Aymeric Couturier: Lessons from the TRACK Trial on Anticoagulation in Advanced CKD
Aymeric Couturier, Nephrologist at the American Hospital, Member of the Clinical Research Committee of SFNDT – Francophone Society of Nephrology, Dialysis, and Transplantation shared on LinkedIn:
”Anticoagulation and Advanced CKD: Negative Results from the TRACK Study Published in JAMA
In 1,458 patients with stage 4–5 CKD or on dialysis, low-dose rivaroxaban (2.5 mg twice daily) did not reduce major cardiovascular events compared with placebo after a median follow-up of 1.7 years:
Primary endpoint:
HR 1.09 (95% CI 0.87–1.36; p=0.46)
Cardiovascular events:
22.6% vs 20.7%
Major bleeding:
- significant increase with rivaroxaban
- HR 1.51 (95% CI 1.02–2.22; p=0.04)
The trial was terminated early due to futility and suspicion of ‘net harm.’
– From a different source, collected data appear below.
-- pv_equiv track=rewrite | github.com/PlumpMath/lispy-1 | input_handler.py | find_cdr
-- ===== SOURCE A (Python) =====
-- def find_cdr(string):
--     in_inner_block = 0
--     in_string = 0
--
--     for i, val in enumerate(string):
--         if val == '(':
--             in_inner_block += 1
--         if val == ')':
--             in_inner_block -= 1
--         if val == ' ' and in_inner_block <= 0:
--             return i
--     return -1
-- ===== SOURCE B (Python) =====
-- from itertools import accumulate
--
-- def find_cdr(string):
--     depths = list(accumulate((1 if c == '(' else -1 if c == ')' else 0) for c in string))
--     for i, c in enumerate(string):
--         if c == ' ' and depths[i] <= 0:
--             return i
--     return -1
-- ===== Notes on version B (the rewrite author's own statement) =====
-- stated objective: alternative
-- what changed: Replaced the single-pass inline depth counter with two separate passes: first build a full prefix-depth table with itertools.accumulate, then search for the first space whose tabulated depth is <= 0.
import Mathlib
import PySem

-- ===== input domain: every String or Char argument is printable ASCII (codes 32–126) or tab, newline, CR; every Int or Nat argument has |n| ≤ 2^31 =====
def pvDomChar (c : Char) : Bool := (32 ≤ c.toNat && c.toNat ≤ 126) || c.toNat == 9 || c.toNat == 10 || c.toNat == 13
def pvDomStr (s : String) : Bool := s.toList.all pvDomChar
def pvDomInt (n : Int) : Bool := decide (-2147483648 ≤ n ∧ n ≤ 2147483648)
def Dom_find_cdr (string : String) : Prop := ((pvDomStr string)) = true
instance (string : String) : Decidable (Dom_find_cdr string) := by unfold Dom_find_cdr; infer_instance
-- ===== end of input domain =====

-- B splits A's inline depth counter into two passes: a prefix-depth table then a search; same cost, alternative decomposition.
-- ===== PORT A =====
-- loop: for i, val in enumerate(string): update in_inner_block, return i on qualifying space
def findCdrLoopA : List Char → Int → Int → Int
  | [], _, _ => -1
  | c :: rest, i, d =>
    let d1 := if c = '(' then d + 1 else d
    let d2 := if c = ')' then d1 - 1 else d1
    if c = ' ' ∧ d2 ≤ 0 then i else findCdrLoopA rest (i + 1) d2

def find_cdr (string : String) : Int := findCdrLoopA string.toList 0 0

-- ===== PORT B =====
def pvDelta (c : Char) : Int := if c = '(' then 1 else if c = ')' then -1 else 0

-- itertools.accumulate of the deltas: inclusive prefix sums
def pvPrefixDepths : List Char → Int → List Int
  | [], _ => []
  | c :: rest, d => (d + pvDelta c) :: pvPrefixDepths rest (d + pvDelta c)

-- second pass: first index i with string[i] = ' ' and depths[i] ≤ 0
def findCdrLoopB : List (Char × Int) → Int → Int
  | [], _ => -1
  | (c, d) :: rest, i => if c = ' ' ∧ d ≤ 0 then i else findCdrLoopB rest (i + 1)

def find_cdr_alt (string : String) : Int :=
  findCdrLoopB (string.toList.zip (pvPrefixDepths string.toList 0)) 0

-- ===== PRECONDITION & SPEC =====
def Spec_find_cdr (string : String) (out : Int) : Prop := out = find_cdr_alt string
instance (string : String) (out : Int) : Decidable (Spec_find_cdr string out) := by unfold Spec_find_cdr; infer_instance

-- ===== CLAIM (what is proved, stated in full; the proofs are below) =====
def Claim_equal_find_cdr : Prop := ∀ (string : String), Dom_find_cdr string → Spec_find_cdr string (find_cdr string)

-- ===== LEMMAS AND PROOFS =====
lemma loopA_eq_loopB (cs : List Char) : ∀ (i d : Int),
    findCdrLoopA cs i d = findCdrLoopB (cs.zip (pvPrefixDepths cs d)) i := by
  induction cs with
  | nil => intro i d; rfl
  | cons c rest ih =>
    intro i d
    have hd : (if c = ')' then (if c = '(' then d + 1 else d) - 1
               else (if c = '(' then d + 1 else d)) = d + pvDelta c := by
      simp only [pvDelta]; split_ifs with h1 h2 <;> simp_all <;> omega
    simp only [findCdrLoopA, findCdrLoopB, pvPrefixDepths, List.zip_cons_cons, hd]
    split_ifs with h
    · rfl
    · exact ih (i + 1) (d + pvDelta c)

-- ===== VERDICT (by name: the statement is the Claim_ definition above) =====
theorem find_cdr_spec : Claim_equal_find_cdr := by
  intro s _
  unfold Spec_find_cdr find_cdr find_cdr_alt
  exact loopA_eq_loopB s.toList 0 0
These results contrast with those of COMPASS and VOYAGER-PAD, likely due to:
- the pro-inflammatory and pro-thrombotic profile of patients with advanced CKD,
- the lack of combination with aspirin,
- a high rate of treatment discontinuation (~28%).
- 42.1% of all deaths were sudden cardiac deaths.
Important clinical message:
Antithrombotic strategies validated in the general cardiovascular population cannot be directly extrapolated to patients with advanced kidney disease or on dialysis.
These results also raise the question of anticoagulation in atrial fibrillation among dialysis patients, an area where randomized clinical trials remain limited.”